RECORDS TO PROCESS:

-- pv_equiv track=rewrite | github.com/Deepak-Laksman/DSA-Implementations-Python | BitManipulation/tripletsWithAndEqualsZero.py | tripletsCount
-- ===== SOURCE A (Python) =====
-- def tripletsCount(n, array):
--     hashmap = {}
--     for i in range(n):
--         if array[i] in hashmap.keys():
--             hashmap[array[i]] += 1
--         else:
--             hashmap[array[i]] = 1
--
--     triplets = 0
--     for i in range(n):
--         for j in range(n):
--             andValue = array[i] & array[j]
--             if i == j:
--                 triplets += n - 1
--             elif andValue in hashmap.keys():
--                 triplets += hashmap[andValue]
--
--     return triplets - 1
-- ===== SOURCE B (Python) =====
-- def tripletsCount(n, array):
--     m = max(n, 0)
--     cnt = {}
--     for v in array[:m]:
--         cnt[v] = cnt.get(v, 0) + 1
--     items = list(cnt.items())
--     total = m * (m - 1) - 1
--     for u, cu in items:
--         for v, cv in items:
--             total += cu * cv * cnt.get(u & v, 0)
--         total -= cu * cu
--     return total
-- ===== Notes on version B (the rewrite author's own statement) =====
-- stated objective: alternative
-- what changed: Replaces A's loop over all index pairs by an aggregation over the distinct values: a frequency table is built once and each distinct pair (u,v) contributes cnt[u]*cnt[v]*cnt[u&v], with the diagonal handled by the closed form m*(m-1) and a per-value correction.
import Mathlib
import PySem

EXERCISE BRIEF:
From the data above, output every line exactly.

WRITTEN RESPONSE:
-- pv_equiv track=rewrite | github.com/Deepak-Laksman/DSA-Implementations-Python | BitManipulation/tripletsWithAndEqualsZero.py | tripletsCount
-- ===== SOURCE A (Python) =====
-- def tripletsCount(n, array):
--     hashmap = {}
--     for i in range(n):
--         if array[i] in hashmap.keys():
--             hashmap[array[i]] += 1
--         else:
--             hashmap[array[i]] = 1
--
--     triplets = 0
--     for i in range(n):
--         for j in range(n):
--             andValue = array[i] & array[j]
--             if i == j:
--                 triplets += n - 1
--             elif andValue in hashmap.keys():
--                 triplets += hashmap[andValue]
--
--     return triplets - 1
-- ===== SOURCE B (Python) =====
-- def tripletsCount(n, array):
--     m = max(n, 0)
--     cnt = {}
--     for v in array[:m]:
--         cnt[v] = cnt.get(v, 0) + 1
--     items = list(cnt.items())
--     total = m * (m - 1) - 1
--     for u, cu in items:
--         for v, cv in items:
--             total += cu * cv * cnt.get(u & v, 0)
--         total -= cu * cu
--     return total
-- ===== Notes on version B (the rewrite author's own statement) =====
-- stated objective: alternative
-- what changed: Replaces A's loop over all index pairs by an aggregation over the distinct values: a frequency table is built once and each distinct pair (u,v) contributes cnt[u]*cnt[v]*cnt[u&v], with the diagonal handled by the closed form m*(m-1) and a per-value correction.
import Mathlib
import PySem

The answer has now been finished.